One factor adversely affecting Bloomington’s waterbodies is the way urban development has changed the movement of water. Urbanization has increased impervious surfaces or “hardscapes” such as streets, parking lots, sidewalks and roofs. Hardscapes prevent rainfall from being absorbed into the ground and can lead to increased water volumes and transport of nutrients—nitrogen and phosphorus—into storm drains and on to lakes, rivers and streams.
Help by being water conscious. Let water get a chance to soak into the ground. This not only helps reduce the volume of water charging into water bodies, but it also reduces the amount of nutrients that the stormwater can transport. Direct your downspouts away from pavement. Aim them into the lawn or a rain garden. Doing this on your property alone might not seem like much, but if everyone did it, the effect would provide a substantial benefit to urban hydrology. Here are some other tips to reduce nutrients from reaching lakes, ponds, wetlands, and streams.

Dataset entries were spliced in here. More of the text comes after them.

-- A's loop computes pvG of the whole (reversed) list
theorem A_loop (r : List Char) : ∀ (rest : List Char) (iN : Nat),
    r.drop iN = rest → iN + rest.length = r.length → (∀ k ≤ iN, pvS r k ≤ 0) →
    checkA rest (iN : Int) (-(pvS r iN)) ((pvG r iN : Nat) : Int) = ((pvG r r.length : Nat) : Int) := by
  intro rest
  induction rest with
  | nil =>
    intro iN _ hlen _
    have : iN = r.length := by simpa using hlen
    subst this
    rfl
  | cons c rest' ih =>
    intro iN hdrop hlen hnn
    have hiN : iN < r.length := by simp at hlen; omega
    have hget : r.drop iN = r[iN] :: r.drop (iN + 1) := List.drop_eq_getElem_cons hiN
    rw [hdrop] at hget
    have hc : c = r[iN] := (List.cons.injEq _ _ _ _ ▸ hget).1
    have hrest : rest' = r.drop (iN + 1) := (List.cons.injEq _ _ _ _ ▸ hget).2
    have hsucc : pvS r (iN + 1) = pvS r iN + pvVal r[iN] := pvS_succ r iN hiN
    have hcast : ((iN : Int) + 1) = ((iN + 1 : Nat) : Int) := by push_cast; ring
    by_cases hcp : c = ')'
    · have hval : pvVal r[iN] = -1 := by rw [← hc, hcp]; rfl
      have hS1 : pvS r (iN + 1) = pvS r iN - 1 := by rw [hsucc, hval]; ring
      have hSneg : pvS r (iN + 1) < 0 := by have := hnn iN le_rfl; omega
      have hG : pvG r (iN + 1) = pvG r iN := by
        unfold pvG
        exact @Nat.findGreatest_of_not _ (decPredA r) _ (fun hp => absurd hp.1 (by omega))
      have hstep : checkA (c :: rest') (iN : Int) (-(pvS r iN)) ((pvG r iN : Nat) : Int)
          = checkA rest' ((iN : Int) + 1) (-(pvS r iN) + 1) ((pvG r iN : Nat) : Int) := by
        simp [checkA, hcp]
      rw [hstep, hcast, ← hG]
      have hcount : -(pvS r iN) + 1 = -(pvS r (iN + 1)) := by omega
      rw [hcount]
      refine ih (iN + 1) hrest.symm (by simp at hlen ⊢; omega) (fun k hk => ?_)
      rcases Nat.lt_or_ge k (iN + 1) with h | h
      · exact hnn k (by omega)
      · have : k = iN + 1 := by omega
        rw [this]; omega
    · have hval : pvVal r[iN] = 1 := by rw [← hc]; simp [pvVal, hcp]
      have hS1 : pvS r (iN + 1) = pvS r iN + 1 := by rw [hsucc, hval]
      have hstep : checkA (c :: rest') (iN : Int) (-(pvS r iN)) ((pvG r iN : Nat) : Int)
          = (if -(pvS r iN) - 1 < 0
             then (if -(pvS r iN) - 1 = 0 then (iN : Int) + 1 else ((pvG r iN : Nat) : Int))
             else checkA rest' ((iN : Int) + 1) (-(pvS r iN) - 1)
               (if -(pvS r iN) - 1 = 0 then (iN : Int) + 1 else ((pvG r iN : Nat) : Int))) := by
        simp [checkA, hcp]
      rw [hstep]
      have hcount : -(pvS r iN) - 1 = -(pvS r (iN + 1)) := by omega
      rcases lt_trichotomy (pvS r (iN + 1)) 0 with hs | hs | hs
      · have h1 : ¬ (-(pvS r iN) - 1 = 0) := by omega
        have h2 : ¬ (-(pvS r iN) - 1 < 0) := by omega
        rw [if_neg h2, if_neg h1]
        have hG : pvG r (iN + 1) = pvG r iN := by
          unfold pvG
          exact @Nat.findGreatest_of_not _ (decPredA r) _ (fun hp => absurd hp.1 (by omega))
        rw [hcast, hcount, ← hG]
        refine ih (iN + 1) hrest.symm (by simp at hlen ⊢; omega) (fun k hk => ?_)
        rcases Nat.lt_or_ge k (iN + 1) with h | h
        · exact hnn k (by omega)
        · have : k = iN + 1 := by omega
          rw [this]; omega
      · have h1 : -(pvS r iN) - 1 = 0 := by omega
        have h2 : ¬ (-(pvS r iN) - 1 < 0) := by omega
        rw [if_neg h2, if_pos h1]
        have hp : predA r (iN + 1) := by
          refine ⟨hs, fun k' hk' => ?_⟩
          rcases Nat.lt_or_ge k' (iN + 1) with h | h
          · exact hnn k' (by omega)
          · have : k' = iN + 1 := by omega
            rw [this]; omega
        have hG : pvG r (iN + 1) = iN + 1 := by
          unfold pvG; exact @Nat.findGreatest_eq _ (decPredA r) _ hp
        rw [hcast, hcount]
        have hIH := ih (iN + 1) hrest.symm (by simp at hlen ⊢; omega) (by
          intro k hk
          rcases Nat.lt_or_ge k (iN + 1) with h | h
          · exact hnn k (by omega)
          · have : k = iN + 1 := by omega
            rw [this]; omega)
        rw [hG] at hIH
        exact hIH
      · have h1 : ¬ (-(pvS r iN) - 1 = 0) := by omega
        have h2 : -(pvS r iN) - 1 < 0 := by omega
        rw [if_pos h2, if_neg h1]
        have hG : @Nat.findGreatest (predA r) (decPredA r) r.length = @Nat.findGreatest (predA r) (decPredA r) iN := by
          refine @findGreatest_stable _ (decPredA r) r.length iN (by omega) (fun k hk hk' hp => ?_)
          have := hp.2 (iN + 1) (by omega)
          omega
        unfold pvG
        rw [hG]

-- B's loop maintains InvB
theorem B_loop (l : List Char) : ∀ (rest : List Char) (iN : Nat) (st : List Int) (last : Int),
    l.drop iN = rest → iN + rest.length = l.length → InvB l iN st last →
    InvB l l.length (loopB rest (iN : Int) st last).1 (loopB rest (iN : Int) st last).2 := by
  intro rest
  induction rest with
  | nil =>
    intro iN st last _ hlen hinv
    have : iN = l.length := by simpa using hlen
    subst this
    exact hinv
  | cons c rest' ih =>
    intro iN st last hdrop hlen hinv
    have hiN : iN < l.length := by simp at hlen; omega
    have hget : l.drop iN = l[iN] :: l.drop (iN + 1) := List.drop_eq_getElem_cons hiN
    rw [hdrop] at hget
    have hc : c = l[iN] := (List.cons.injEq _ _ _ _ ▸ hget).1
    have hrest : rest' = l.drop (iN + 1) := (List.cons.injEq _ _ _ _ ▸ hget).2
    have hsucc : pvS l (iN + 1) = pvS l iN + pvVal l[iN] := pvS_succ l iN hiN
    have hcast : ((iN : Int) + 1) = ((iN + 1 : Nat) : Int) := by push_cast; ring
    have hlen' : iN + 1 + rest'.length = l.length := by simp at hlen ⊢; omega
    obtain ⟨A1, A2, A3, A4⟩ := hinv
    by_cases hcp : c = ')'
    · have hval : pvVal l[iN] = -1 := by rw [← hc, hcp]; rfl
      have hS1 : pvS l (iN + 1) = pvS l iN - 1 := by rw [hsucc, hval]; ring
      cases st with
      | nil =>
        -- unmatched ')': record its index
        have hstep : loopB (c :: rest') (iN : Int) [] last
            = loopB rest' ((iN : Int) + 1) [] (iN : Int) := by
          simp [loopB, hcp]
        rw [hstep, hcast]
        have hmin : ∀ k ≤ iN, pvS l iN ≤ pvS l k := by
          refine no_record_min (fun k => pvS l k) iN (fun j hj hrec => ?_)
          exact absurd (A2 j hj hrec) (List.not_mem_nil)
        refine ih (iN + 1) [] (iN : Int) hrest.symm hlen' ?_
        refine ⟨by simp, ?_, by simp, ?_⟩
        · intro jn hjn hrec
          exfalso
          rcases Nat.lt_or_ge jn iN with h | h
          · exact absurd (A2 jn h (fun k hk hk' => hrec k hk (by omega))) (List.not_mem_nil)
          · have heq : jn = iN := by omega
            have h2 := hrec (iN + 1) (by omega) le_rfl
            rw [heq, hS1] at h2
            omega
        · right
          refine ⟨iN, rfl, by omega, fun k hk => ?_, fun jn h1 h2 => by omega⟩
          have := hmin k hk
          omega
      | cons t st' =>
        -- pop the matching open
        have hstep : loopB (c :: rest') (iN : Int) (t :: st') last
            = loopB rest' ((iN : Int) + 1) st' last := by
          simp [loopB, hcp]
        rw [hstep, hcast]
        obtain ⟨tn, htn, htS⟩ := A3 0 (by simp)
        simp only [List.getElem_cons_zero] at htn htS
        have htlt : tn < iN := by
          obtain ⟨tn2, htn2, hlt2, _⟩ := A1 t List.mem_cons_self
          have : tn2 = tn := by
            rw [htn] at htn2
            exact_mod_cast htn2.symm
          omega
        refine ih (iN + 1) st' last hrest.symm hlen' ?_
        refine ⟨?_, ?_, ?_, ?_⟩
        · -- A1 for st'
          intro j hj
          obtain ⟨jn, hjeq, hjlt, hjrec⟩ := A1 j (List.mem_cons_of_mem t hj)
          refine ⟨jn, hjeq, by omega, fun k hk hk' => ?_⟩
          rcases Nat.lt_or_ge k (iN + 1) with h | h
          · exact hjrec k hk (by omega)
          · have hkk : k = iN + 1 := by omega
            obtain ⟨r, hr, hre⟩ := List.getElem_of_mem hj
            obtain ⟨jn2, hjeq2, hjS2⟩ := A3 (r + 1) (by simpa using hr)
            rw [List.getElem_cons_succ, hre, hjeq] at hjeq2
            have : jn = jn2 := by exact_mod_cast hjeq2
            subst this
            rw [hkk, hS1]
            omega
        · -- A2 for st'
          intro jn hjn hrec
          have hne : jn ≠ iN := by
            intro hh
            have h2 := hrec (iN + 1) (by omega) le_rfl
            rw [hh, hS1] at h2
            omega
          have hjn' : jn < iN := by omega
          have hmem := A2 jn hjn' (fun k hk hk' => hrec k hk (by omega))
          rcases List.mem_cons.mp hmem with h0 | h1
          · exfalso
            have hje : jn = tn := by
              have : (jn : Int) = (tn : Int) := by rw [h0, htn]
              exact_mod_cast this
            have h2 := hrec (iN + 1) (by omega) le_rfl
            rw [hje, hS1] at h2
            omega
          · exact h1
        · -- A3 for st'
          intro r hr
          obtain ⟨jn, hjeq, hjS⟩ := A3 (r + 1) (by simpa using hr)
          rw [List.getElem_cons_succ] at hjeq
          exact ⟨jn, hjeq, by rw [hS1]; omega⟩
        · -- A4 preserved / extended
          rcases A4 with ⟨hl, hcl⟩ | ⟨ln, hleq, hllt, hlclose, hlgr⟩
          · left
            refine ⟨hl, fun jn hjn => ?_⟩
            rcases Nat.lt_or_ge jn iN with h | h
            · exact hcl jn h
            · have heq : jn = iN := by omega
              rw [heq]
              exact ⟨tn, by omega, by omega⟩
          · right
            refine ⟨ln, hleq, by omega, hlclose, fun jn h1 h2 => ?_⟩
            rcases Nat.lt_or_ge jn iN with h | h
            · exact hlgr jn h1 h
            · have heq : jn = iN := by omega
              rw [heq]
              exact ⟨tn, by omega, by omega⟩
    · -- push index of an open
      have hval : pvVal l[iN] = 1 := by rw [← hc]; simp [pvVal, hcp]
      have hS1 : pvS l (iN + 1) = pvS l iN + 1 := by rw [hsucc, hval]
      have hstep : loopB (c :: rest') (iN : Int) st last
          = loopB rest' ((iN : Int) + 1) ((iN : Int) :: st) last := by
        simp [loopB, hcp]
      rw [hstep, hcast]
      refine ih (iN + 1) ((iN : Int) :: st) last hrest.symm hlen' ?_
      refine ⟨?_, ?_, ?_, ?_⟩
      · intro j hj
        rcases List.mem_cons.mp hj with hj0 | hjm
        · refine ⟨iN, hj0, by omega, fun k hk hk' => ?_⟩
          have : k = iN + 1 := by omega
          subst this
          omega
        · obtain ⟨jn, hjeq, hjlt, hjrec⟩ := A1 j hjm
          refine ⟨jn, hjeq, by omega, fun k hk hk' => ?_⟩
          rcases Nat.lt_or_ge k (iN + 1) with h | h
          · exact hjrec k hk (by omega)
          · have hkk : k = iN + 1 := by omega
            have := hjrec iN hjlt le_rfl
            rw [hkk]
            omega
      · intro jn hjn hrec
        rcases Nat.lt_or_ge jn iN with h | h
        · exact List.mem_cons_of_mem _ (A2 jn h (fun k hk hk' => hrec k hk (by omega)))
        · have heq : jn = iN := by omega
          rw [heq]
          exact List.mem_cons_self
      · intro r hr
        cases r with
        | zero => exact ⟨iN, by simp, by rw [hS1]; omega⟩
        | succ r' =>
          obtain ⟨jn, hjeq, hjS⟩ := A3 r' (by simpa using hr)
          rw [List.getElem_cons_succ]
          exact ⟨jn, hjeq, by rw [hS1]; omega⟩
      · rcases A4 with ⟨hl, hcl⟩ | ⟨ln, hleq, hllt, hlclose, hlgr⟩
        · left
          refine ⟨hl, fun jn hjn => ?_⟩
          rcases Nat.lt_or_ge jn iN with h | h
          · exact hcl jn h
          · have heq : jn = iN := by omega
            rw [heq]
            exact ⟨iN, le_rfl, by omega⟩
        · right
          refine ⟨ln, hleq, by omega, hlclose, fun jn h1 h2 => ?_⟩
          rcases Nat.lt_or_ge jn iN with h | h
          · exact hlgr jn h1 h
          · have heq : jn = iN := by omega
            rw [heq]
            exact ⟨iN, le_rfl, by omega⟩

Avoid fertilizer. The use of fertilizer creates abnormally high levels of nutrients across the landscape. Some of these nutrients will get washed into the water. Use sparingly and follow directions. Don’t fertilize before a rainstorm.
Pick up pet waste. Animal waste contains nitrogen and bacteria that pollute our local waters when it rains. You can help by picking up after your pet on walks and in your backyard.

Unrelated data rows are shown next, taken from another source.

-- pv_equiv track=rewrite | github.com/Kristobal-Khunta/Algorithms | yandex_algo_course/week5/taskE.py | find_min_subseq
-- ===== SOURCE A (Python) =====
-- def find_min_subseq(seq, K):
--     """
--     Двигаем правый указатель, до тех пор пока не найдем последовательность,
--     в которой есть все цвета. затем будем поддерживать это условие.
--
--     """
--     counter = {}
--     best_idx_subseq = [0, len(seq)]
--     l_idx = 0
--     for r_idx in range(len(seq)):
--         if seq[r_idx] not in counter:
--             counter[seq[r_idx]] = 0
--         counter[seq[r_idx]] += 1
--         if len(counter) == K:
--             while l_idx < r_idx:
--                 if counter[seq[l_idx]] == 1:
--                     break
--                 counter[seq[l_idx]] -= 1
--                 l_idx += 1
--             if r_idx - l_idx < best_idx_subseq[1] - best_idx_subseq[0]:
--                 best_idx_subseq = [l_idx, r_idx]
--     return best_idx_subseq
-- ===== SOURCE B (Python) =====
-- def find_min_subseq(seq, K):
--     best = [0, len(seq)]
--     last = {}
--     distinct = 0
--     for r, c in enumerate(seq):
--         if c not in last:
--             distinct += 1
--         last[c] = r
--         if distinct == K:
--             l = min(last.values())
--             if r - l < best[1] - best[0]:
--                 best = [l, r]
--     return best
-- ===== Notes on version B (the rewrite author's own statement) =====
-- stated objective: alternative
-- what changed: Replaces A's per-color count dict with a left pointer that is shrunk by an inner while loop by a dict of last-occurrence indices plus a running distinct count, reading the window's left end off as min(last.values()) whenever the distinct count equals K.
import Mathlib
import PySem

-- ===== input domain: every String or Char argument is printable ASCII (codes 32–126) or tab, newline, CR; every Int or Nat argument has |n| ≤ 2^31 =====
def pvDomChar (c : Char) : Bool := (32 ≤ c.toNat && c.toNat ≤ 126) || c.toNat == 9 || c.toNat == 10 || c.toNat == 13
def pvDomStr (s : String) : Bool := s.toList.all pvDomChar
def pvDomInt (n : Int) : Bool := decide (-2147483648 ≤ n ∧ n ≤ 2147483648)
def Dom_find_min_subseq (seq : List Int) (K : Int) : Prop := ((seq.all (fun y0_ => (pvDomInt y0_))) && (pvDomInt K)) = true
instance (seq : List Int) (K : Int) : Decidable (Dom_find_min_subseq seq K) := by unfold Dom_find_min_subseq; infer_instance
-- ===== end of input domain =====

-- B replaces A's count-dict-plus-left-pointer shrinking by a last-occurrence dict with a running
-- distinct count, taking min(last.values()) as the window's left end; alternative decomposition, not claimed faster.

-- B replaces A's count-dict-plus-moving-left-pointer by a last-occurrence dict with a running
-- distinct count, taking min(last.values()) as the window's left end each time; alternative decomposition, not claimed faster.

-- ===== PORT A =====
-- the inner 'while l_idx < r_idx: …' loop of A
def pvAWhile (seq : List Int) (counter : PySem.Dict Int Int) (l r : Nat) : PySem.Dict Int Int × Nat :=
  if h : l < r then
    if counter.getD (seq.getD l 0) 0 = 1 then (counter, l)
    else pvAWhile seq (counter.insert (seq.getD l 0) (counter.getD (seq.getD l 0) 0 - 1)) (l + 1) r
  else (counter, l)
termination_by r - l
decreasing_by omega
-- the 'for r_idx in range(len(seq)): …' loop of A (rest = seq[r:], r = current index)
def pvALoop (seq : List Int) (K : Int) (rest : List Int) (r : Nat)
    (counter : PySem.Dict Int Int) (l : Nat) (best : Nat × Nat) : Nat × Nat :=
  match rest with
  | [] => best
  | c :: rest' =>
    let counter1 := if counter.contains c then counter else counter.insert c 0
    let counter2 := counter1.insert c (counter1.getD c 0 + 1)
    if (counter2.size : Int) = K then
      let res := pvAWhile seq counter2 l r
      let best1 := if (r : Int) - (res.2 : Int) < (best.2 : Int) - (best.1 : Int) then (res.2, r) else best
      pvALoop seq K rest' (r + 1) res.1 res.2 best1
    else pvALoop seq K rest' (r + 1) counter2 l best
def find_min_subseq (seq : List Int) (K : Int) : List Int :=
  let b := pvALoop seq K seq 0 PySem.Dict.empty 0 (0, seq.length)
  [(b.1 : Int), (b.2 : Int)]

Don’t blow lawn clippings and leaves into the street. Lawn clippings and leaves are like small packets of nutrients. Once on the pavement, they are easily washed into storm drains. Either compost the leaves and grass on your property, in a pile or by mulching them into a lawn. Alternatively, you can join the yard waste pick-up program, and bag the leaves, grass, and other material for off-site composting.
Plant trees and other native plants. Plants help reduce runoff by soaking up stormwater along with the nitrogen that often comes along with it.